Quote: Quote: The amount of money would be controlled by the market. As more people save, demand goes up and people switch to new currencies. As people spending the money they saved, they would go back to gold. The amount of money would always equal demand.
Sounds like the fiat monetary system.
except there is no force involved. I love it when we run full circle.
Quote: Quote: Quote: In order to create a common currency for the people that govern it.
but you just said that it "would be fairly widely agreed-upon in short order, at which point standards would come to exist"!
Right. Who should regulate such standards? The state, of course. The state acts as a proxy of the people.
why, again, is this an "of course"?
Quote: Quote: Quote: "They" in this case is the people who control the state; the citizens.
yes the voters. Majority should not be given tyranny.
And out goes all law. Unless, of course, you contend that all people agree on law.
I think our rights were quite clearly stated in the original constitution. Besides a few necessary revisions, such as the 14th amendment and women's suffrage, it was pretty darn good as it was.
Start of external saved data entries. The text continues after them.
-- pv_equiv track=rewrite | github.com/masterfung/RocketU-Exercises | Week 1/codingbat.py | array123
-- ===== SOURCE A (Python) =====
-- def array123(nums):
-- 	count1 = 0
-- 	count2 = 0
-- 	count3 = 0
-- 	for i in nums:
-- 		if i == 1:
-- 			count1 += 1
-- 		if i == 2:
-- 			count2 += 1
-- 		if i == 3:
-- 			count3 += 1
-- 	if count1 >= 1 and count2 >= 1 and count3 >= 1:
-- 		return True
-- 	else:
-- 		return False
-- ===== SOURCE B (Python) =====
-- def array123(nums):
--     return 1 in nums and 2 in nums and 3 in nums
-- ===== Notes on version B (the rewrite author's own statement) =====
-- stated objective: idiomatic
-- what changed: Replaces the three-counter accumulation loop with three direct membership tests (1 in nums and 2 in nums and 3 in nums), eliminating the counters entirely.
import Mathlib
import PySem

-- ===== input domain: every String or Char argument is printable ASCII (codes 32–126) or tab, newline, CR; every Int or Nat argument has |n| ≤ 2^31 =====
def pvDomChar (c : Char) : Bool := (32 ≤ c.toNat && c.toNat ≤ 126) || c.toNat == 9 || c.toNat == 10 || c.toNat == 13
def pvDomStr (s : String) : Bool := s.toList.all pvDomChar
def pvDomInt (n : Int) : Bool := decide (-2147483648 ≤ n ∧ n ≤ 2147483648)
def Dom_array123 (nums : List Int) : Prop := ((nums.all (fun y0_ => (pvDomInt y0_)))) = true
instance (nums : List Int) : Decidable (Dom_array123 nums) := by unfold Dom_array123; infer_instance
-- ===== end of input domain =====

-- B replaces A's three-counter loop with three direct membership tests (idiomatic, same cost).


-- ===== PORT A =====
-- the loop maintaining count1, count2, count3, then the final comparison
def array123 (nums : List Int) : Bool :=
  let cs := nums.foldl
    (fun (c : Int × Int × Int) i =>
      let c1 := if i = 1 then c.1 + 1 else c.1
      let c2 := if i = 2 then c.2.1 + 1 else c.2.1
      let c3 := if i = 3 then c.2.2 + 1 else c.2.2
      (c1, c2, c3))
    (0, 0, 0)
  if cs.1 ≥ 1 ∧ cs.2.1 ≥ 1 ∧ cs.2.2 ≥ 1 then true else false

-- ===== PORT B =====
-- "1 in nums and 2 in nums and 3 in nums"
def array123_alt (nums : List Int) : Bool :=
  nums.contains 1 && nums.contains 2 && nums.contains 3

-- ===== PRECONDITION & SPEC =====
def Spec_array123 (nums : List Int) (out : Bool) : Prop := out = array123_alt nums
instance (nums : List Int) (out : Bool) : Decidable (Spec_array123 nums out) := by unfold Spec_array123; infer_instance

-- ===== CLAIM (what is proved, stated in full; the proofs are below) =====
def Claim_equal_array123 : Prop := ∀ (nums : List Int), Dom_array123 nums → Spec_array123 nums (array123 nums)

-- ===== LEMMAS AND PROOFS =====
-- Loop invariant: the fold's final counters are the initial ones plus the occurrence counts.
theorem array123_fold_eq (nums : List Int) (c : Int × Int × Int) :
    nums.foldl
      (fun (c : Int × Int × Int) i =>
        let c1 := if i = 1 then c.1 + 1 else c.1
        let c2 := if i = 2 then c.2.1 + 1 else c.2.1
        let c3 := if i = 3 then c.2.2 + 1 else c.2.2
        (c1, c2, c3))
      c
    = (c.1 + nums.count 1, c.2.1 + nums.count 2, c.2.2 + nums.count 3) := by
  induction nums generalizing c with
  | nil => simp
  | cons x xs ih =>
    simp only [List.foldl_cons, ih, List.count_cons]
    obtain ⟨a, b, d⟩ := c
    simp only
    split_ifs with h1 h2 h3 h3' h2' h3'' h3''' <;>
      simp_all [beq_iff_eq] <;> ring

theorem count_pos_iff_contains (n : Int) (nums : List Int) :
    (1 : Int) ≤ (nums.count n : Int) ↔ nums.contains n = true := by
  rw [List.contains_iff_mem, ← List.count_pos_iff]
  omega

-- ===== VERDICT (by name: the statement is the Claim_ definition above) =====
theorem array123_spec : Claim_equal_array123 := by
  intro nums _
  unfold Spec_array123 array123 array123_alt
  simp only [array123_fold_eq, zero_add, ge_iff_le]
  simp only [count_pos_iff_contains, List.contains_iff_mem]
  by_cases h1 : (1 : Int) ∈ nums <;> by_cases h2 : (2 : Int) ∈ nums <;>
    by_cases h3 : (3 : Int) ∈ nums <;> simp [h1, h2, h3]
If you wish to discuss the philosophy of rights, they have a forum for that. I'm even sometimes in it.
Quote: Quote: Quote: This is like asking "what moral authority do they have to initiate force against those who wish to produce their own police badges and fight crime?"
hehe, no. It is morally right that the government respond to force through the police. It is never right that they initiate it. If people become vigilante's, then God bless them (I believe they are called "bounty hunters"), as long as they remain within the law [what i mean is: as long as they respect people's rights].
Most reasonable people would contend that the existence of vigilante groups is a greater threat than it is a boon to society
as long as the police and military are there to keep them in check, then I would disagree with these groups.
Quote: ; the same goes for alternate currencies. Hence, both are prohibited.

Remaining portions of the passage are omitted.